全部忘れるとしたら、今吉さんや赤司くんや、大勢の人がただの他人に戻ってしまう。
花宮のことも全部忘れて、きっと次に会った時は。
『絶対そんなの嫌だ。』
「大丈夫や、そんなことあらへん。」
今吉さんが断言した。
「前回のゲーム終えてから、あのゲームのせいで変わったことってあったやろ。」
「赤司と降旗とメールするようになった。」
『私も、宮地さんと連絡取ってる。…花宮も。』
花宮が頷いた。
「そんなん全部忘れて元の生活に戻ったら、おかしいって思うこといっぱいある筈やろ。」
今吉さんが強い口調でそう言った。彼もそうならないことを願ってるから。
「おいお前ら、出てからのこと心配する前にまず出ること考えんぞ。」
花宮が私のポニーテールを軽く引っ張りながら、呆れたようにそう声をかけた。
「そうっすよ。まぁどうせ俺は湧と元から仲良いし関係ないからな!」
「えぇ、高尾っちズルいっス!」
高尾が場を和ませる。
「そういえば月バスのインタビューで俺のこと言ってたよね。」
氷室くんにそう言われて思わず苦笑いした。
『あー、あれ?だって氷室くんが月バス載った時にビジュアルも凄い書かれてたから…。

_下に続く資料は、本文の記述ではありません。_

-- pv_equiv track=rewrite | github.com/openai/parameter-golf | HDC_Core_Model/Templates_Tools/grid_templates.py | extract_boundary
-- ===== SOURCE A (Python) =====
-- from typing import List, Dict, Tuple, Optional, Any, Callable
--
-- Grid = List[List[int]]
--
-- def extract_boundary(grid: Grid) -> Grid:
--     """
--     Extract only the boundary cells, removing interior (set to 0).
--
--     This creates a hollow outline from a filled shape.
--     """
--     if not grid or not grid[0]:
--         return grid
--
--     height, width = len(grid), len(grid[0])
--     result = [[0] * width for _ in range(height)]
--
--     for y in range(height):
--         for x in range(width):
--             if grid[y][x] != 0:
--                 is_boundary = False
--
--                 # Check if on edge
--                 if y == 0 or y == height - 1 or x == 0 or x == width - 1:
--                     is_boundary = True
--                 else:
--                     # Check 4-connected neighbors
--                     for dy, dx in [(-1, 0), (1, 0), (0, -1), (0, 1)]:
--                         ny, nx = y + dy, x + dx
--                         if 0 <= ny < height and 0 <= nx < width:
--                             if grid[ny][nx] == 0:
--                                 is_boundary = True
--                                 break
--
--                 if is_boundary:
--                     result[y][x] = grid[y][x]  # Keep original color
--
--     return result
-- ===== SOURCE B (Python) =====
-- from typing import List
--
-- Grid = List[List[int]]
--
-- def extract_boundary(grid: Grid) -> Grid:
--     """
--     Extract only the boundary cells, removing interior (set to 0).
--
--     Background-driven rewrite: copy nonzero cells lying on the grid border,
--     then propagate 'boundary' outward from each empty cell to its nonzero
--     4-neighbors, instead of having every filled cell query its own neighbors.
--     """
--     if not grid or not grid[0]:
--         return grid
--
--     height, width = len(grid), len(grid[0])
--     result = [[0] * width for _ in range(height)]
--
--     # Nonzero cells on the grid border are always boundary.
--     for y in range(height):
--         for x in range(width):
--             if (y == 0 or y == height - 1 or x == 0 or x == width - 1) and grid[y][x] != 0:
--                 result[y][x] = grid[y][x]
--
--     # Every nonzero cell next to a background cell is boundary.
--     for y in range(height):
--         for x in range(width):
--             if grid[y][x] == 0:
--                 for dy, dx in ((-1, 0), (1, 0), (0, -1), (0, 1)):
--                     ny, nx = y + dy, x + dx
--                     if 0 <= ny < height and 0 <= nx < width and grid[ny][nx] != 0:
--                         result[ny][nx] = grid[ny][nx]
--
--     return result
-- ===== Notes on version B (the rewrite author's own statement) =====
-- stated objective: alternative
-- what changed: Inverted, background-driven traversal: instead of each filled cell testing its own 4-neighbors for a zero, B copies nonzero border cells and then loops over the zero cells only, marking each in-bounds nonzero 4-neighbor of a zero cell as boundary.
import Mathlib
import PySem

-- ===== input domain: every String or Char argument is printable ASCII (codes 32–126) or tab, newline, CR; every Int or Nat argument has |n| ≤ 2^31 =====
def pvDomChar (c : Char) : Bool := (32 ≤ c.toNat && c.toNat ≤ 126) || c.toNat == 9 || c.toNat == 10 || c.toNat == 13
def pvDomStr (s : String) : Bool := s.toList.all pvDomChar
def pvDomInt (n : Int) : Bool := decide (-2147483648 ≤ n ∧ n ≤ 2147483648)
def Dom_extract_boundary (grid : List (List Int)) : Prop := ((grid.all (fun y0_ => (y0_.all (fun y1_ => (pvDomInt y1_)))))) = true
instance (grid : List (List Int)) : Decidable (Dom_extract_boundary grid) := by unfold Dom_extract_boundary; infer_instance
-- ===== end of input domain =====

-- B re-implements A with an inverted, background-driven traversal (border copy, then marking the
-- nonzero 4-neighbors of each zero cell); same return value, same O(H*W) cost ("alternative").

-- ===== PORT A =====
-- grid[y][x]: indices used are nonnegative and in range under Pre_ (the default is never read there)
def pvGrid2 (grid : List (List Int)) (y x : Nat) : Int := (grid.getD y []).getD x 0
-- result[y][x] = v (indices always in range where used)
def pvSet2 (g : List (List Int)) (y x : Nat) (v : Int) : List (List Int) :=
  g.set y ((g.getD y []).set x v)
-- the literal list [(-1,0),(1,0),(0,-1),(0,1)]
def pvDirs : List (Int × Int) := [(-1, 0), (1, 0), (0, -1), (0, 1)]

def extract_boundary (grid : List (List Int)) : List (List Int) :=
  -- `if not grid or not grid[0]` (grid = [] also makes headD [] = [])
  if grid.headD [] = [] then grid
  else
    let height := grid.length
    let width := (grid.headD []).length
    let result := List.replicate height (List.replicate width (0 : Int))
    -- for y in range(height): for x in range(width): … (loop counters are nonnegative: ℕ ranges)
    (List.range height).foldl (fun res y =>
      (List.range width).foldl (fun res x =>
        if pvGrid2 grid y x ≠ 0 then
          let is_boundary : Bool :=
            if y = 0 ∨ y = height - 1 ∨ x = 0 ∨ x = width - 1 then true
            else
              -- `for dy,dx in […]: … break`  ≡  any
              pvDirs.any (fun d =>
                decide (0 ≤ (y : Int) + d.1 ∧ (y : Int) + d.1 < (height : Int) ∧
                    0 ≤ (x : Int) + d.2 ∧ (x : Int) + d.2 < (width : Int)) &&
                  (pvGrid2 grid ((y : Int) + d.1).toNat ((x : Int) + d.2).toNat == 0))
          if is_boundary then pvSet2 res y x (pvGrid2 grid y x) else res
        else res) res) result

-- ===== PORT B =====
def extract_boundary_alt (grid : List (List Int)) : List (List Int) :=
  if grid.headD [] = [] then grid
  else
    let height := grid.length
    let width := (grid.headD []).length
    let result := List.replicate height (List.replicate width (0 : Int))
    -- pass 1: nonzero cells on the grid border are always boundary
    let result :=
      (List.range height).foldl (fun res y =>
        (List.range width).foldl (fun res x =>
          if (y = 0 ∨ y = height - 1 ∨ x = 0 ∨ x = width - 1) ∧ pvGrid2 grid y x ≠ 0 then
            pvSet2 res y x (pvGrid2 grid y x)
          else res) res) result
    -- pass 2: every nonzero cell next to a background cell is boundary
    (List.range height).foldl (fun res y =>
      (List.range width).foldl (fun res x =>
        if pvGrid2 grid y x = 0 then
          pvDirs.foldl (fun res d =>
            if 0 ≤ (y : Int) + d.1 ∧ (y : Int) + d.1 < (height : Int) ∧
                0 ≤ (x : Int) + d.2 ∧ (x : Int) + d.2 < (width : Int) ∧
                pvGrid2 grid ((y : Int) + d.1).toNat ((x : Int) + d.2).toNat ≠ 0 then
              pvSet2 res ((y : Int) + d.1).toNat ((x : Int) + d.2).toNat
                (pvGrid2 grid ((y : Int) + d.1).toNat ((x : Int) + d.2).toNat)
            else res) res
        else res) res) result

-- ===== PRECONDITION & SPEC =====
-- Pre_ excludes exactly the ragged grids (nonempty first row, some later row shorter than it),
-- on which the Python A raises IndexError (B raises there too).
def Pre_extract_boundary (grid : List (List Int)) : Prop :=
  ∀ row ∈ grid, (grid.headD []).length ≤ row.length
instance (grid : List (List Int)) : Decidable (Pre_extract_boundary grid) := by
  unfold Pre_extract_boundary; infer_instance
def pvWitness_extract_boundary : List (List Int) := [[1, 1, 1], [1, 1, 1], [1, 1, 1]]

def Spec_extract_boundary (grid : List (List Int)) (out : List (List Int)) : Prop := out = extract_boundary_alt grid
instance (grid : List (List Int)) (out : List (List Int)) : Decidable (Spec_extract_boundary grid out) := by unfold Spec_extract_boundary; infer_instance

-- ===== CLAIM (what is proved, stated in full; the proofs are below) =====
def Claim_equal_extract_boundary : Prop := ∀ (grid : List (List Int)), Dom_extract_boundary grid → Pre_extract_boundary grid → Spec_extract_boundary grid (extract_boundary grid)

-- ===== LEMMAS AND PROOFS =====

-- g is a rectangular hh × ww grid
def pvShape (g : List (List Int)) (hh ww : Nat) : Prop :=
  g.length = hh ∧ ∀ row ∈ g, row.length = ww

-- row-major list of all coordinates
def pvPairs (hh ww : Nat) : List (Nat × Nat) :=
  (List.range hh).flatMap (fun y => (List.range ww).map (fun x => (y, x)))

-- all (coordinate, direction) combinations of pass 2 of B
def pvTrips (hh ww : Nat) : List ((Nat × Nat) × (Int × Int)) :=
  (pvPairs hh ww).flatMap (fun p => pvDirs.map (fun d => (p, d)))

-- fold of conditional writes: element p may write val at its target t p
def pvCW {P : Type} (val : Nat → Nat → Int) (C : P → Bool) (t : P → Nat × Nat)
    (g : List (List Int)) (l : List P) : List (List Int) :=
  l.foldl (fun res p => if C p then pvSet2 res (t p).1 (t p).2 (val (t p).1 (t p).2) else res) g

-- write condition of A's single pass, at cell p
def pvCA (grid : List (List Int)) (hh ww : Nat) (p : Nat × Nat) : Bool :=
  decide (pvGrid2 grid p.1 p.2 ≠ 0) &&
  (if p.1 = 0 ∨ p.1 = hh - 1 ∨ p.2 = 0 ∨ p.2 = ww - 1 then true
   else
     pvDirs.any (fun d =>
       decide (0 ≤ (p.1 : Int) + d.1 ∧ (p.1 : Int) + d.1 < (hh : Int) ∧
           0 ≤ (p.2 : Int) + d.2 ∧ (p.2 : Int) + d.2 < (ww : Int)) &&
         (pvGrid2 grid ((p.1 : Int) + d.1).toNat ((p.2 : Int) + d.2).toNat == 0)))

-- write condition of B's pass 1, at cell p
def pvCB1 (grid : List (List Int)) (hh ww : Nat) (p : Nat × Nat) : Bool :=
  decide ((p.1 = 0 ∨ p.1 = hh - 1 ∨ p.2 = 0 ∨ p.2 = ww - 1) ∧ pvGrid2 grid p.1 p.2 ≠ 0)

-- write condition of B's pass 2, at (cell, direction) q
def pvCB2 (grid : List (List Int)) (hh ww : Nat) (q : (Nat × Nat) × (Int × Int)) : Bool :=
  decide (pvGrid2 grid q.1.1 q.1.2 = 0) &&
  decide (0 ≤ (q.1.1 : Int) + q.2.1 ∧ (q.1.1 : Int) + q.2.1 < (hh : Int) ∧
      0 ≤ (q.1.2 : Int) + q.2.2 ∧ (q.1.2 : Int) + q.2.2 < (ww : Int) ∧
      pvGrid2 grid ((q.1.1 : Int) + q.2.1).toNat ((q.1.2 : Int) + q.2.2).toNat ≠ 0)

-- target of a pass-2 write
def pvT2 (q : (Nat × Nat) × (Int × Int)) : Nat × Nat :=
  (((q.1.1 : Int) + q.2.1).toNat, ((q.1.2 : Int) + q.2.2).toNat)

-- cell (j,i) has an in-bounds zero 4-neighbor
def pvNbrZero (grid : List (List Int)) (hh ww : Nat) (j i : Nat) : Prop :=
  ∃ d ∈ pvDirs, 0 ≤ (j : Int) + d.1 ∧ (j : Int) + d.1 < (hh : Int) ∧
    0 ≤ (i : Int) + d.2 ∧ (i : Int) + d.2 < (ww : Int) ∧
    pvGrid2 grid ((j : Int) + d.1).toNat ((i : Int) + d.2).toNat = 0

lemma mem_pvPairs (hh ww : Nat) (p : Nat × Nat) :
    p ∈ pvPairs hh ww ↔ p.1 < hh ∧ p.2 < ww := by
  simp [pvPairs]
  constructor
  · rintro ⟨a, ha, b, hb, rfl⟩; exact ⟨ha, hb⟩
  · rintro ⟨h1, h2⟩; exact ⟨p.1, h1, p.2, h2, rfl⟩

lemma mem_pvTrips (hh ww : Nat) (q : (Nat × Nat) × (Int × Int)) :
    q ∈ pvTrips hh ww ↔ q.1.1 < hh ∧ q.1.2 < ww ∧ q.2 ∈ pvDirs := by
  rw [pvTrips, List.mem_flatMap]
  constructor
  · rintro ⟨p, hp, hq⟩
    rw [List.mem_map] at hq
    obtain ⟨d, hd, rfl⟩ := hq
    have := (mem_pvPairs hh ww p).1 hp
    exact ⟨this.1, this.2, hd⟩
  · rintro ⟨h1, h2, h3⟩
    exact ⟨q.1, (mem_pvPairs hh ww q.1).2 ⟨h1, h2⟩, List.mem_map.2 ⟨q.2, h3, rfl⟩⟩

lemma pvShape_set (g : List (List Int)) (hh ww y x : Nat) (v : Int)
    (hs : pvShape g hh ww) : pvShape (pvSet2 g y x v) hh ww := by
  obtain ⟨h1, h2⟩ := hs
  by_cases hy : y < g.length
  · refine ⟨by simp [pvSet2, h1], ?_⟩
    intro row hrow
    rcases List.mem_or_eq_of_mem_set hrow with h | h
    · exact h2 _ h
    · subst h
      rw [List.getD_eq_getElem _ _ hy]
      simp only [List.length_set]
      exact h2 _ (List.getElem_mem hy)
  · rw [pvSet2, List.set_eq_of_length_le (by omega)]
    exact ⟨h1, h2⟩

』
「都合が良かった?」
『まぁそういうことだよね。それにあれ、一つ上の人はもう選手じゃないから答えられないし困ったんだよね。』
そうじゃなかったら宮地さんとか候補は増えたんだけど。
『でも本当に氷室くんのことはかっこいいって思ってるよ。優しいのもそうだし。』
改めて氷室くんの顔を見ると、本当に綺麗だと思う。
伊月の顔もけっこう整ってると思うけど、氷室くんの方が目が大きくてタレ気味で優しくて。
原もそうだけど、隠されると気になる。左目も見たい。
ジッと見つめていると、氷室くんは首を傾けながら背を屈めた。
「氷室、てめぇ動け。」
「あぅ。」
氷室くんの膝に花宮が蹴りを入れた。一応今はゲーム中だから本当にラフプレーだ。
「いいじゃないか嫉妬しなくても。どうせ秋田にいるんだからこんな時にしか会えないんだし。」
確かに洛山や陽泉の人って会おうと思っても会えないから寂しいよね。
花宮は聞いてないふりをしている。
「…ねぇ、これなんか変。」
むっくんが騒いでいた私たちを振り返ってガラスケースを指差した。
靴を脱ぐ場所から上がってすぐ、そんなに大きくはないけどガラスケースの中に木彫りの絵のようなものがあった。
『ん?何が変なの?』
「だってこの絵、ぐちゃぐちゃじゃん。」
むっくんの指摘に私たち三人は首を傾げながらジッと絵を見つめる。
『ほんとだ、これ絵なのに絵になってない。』
「あぁ、簡単じゃねーかこれ。」
花宮がニヤリと笑った。
.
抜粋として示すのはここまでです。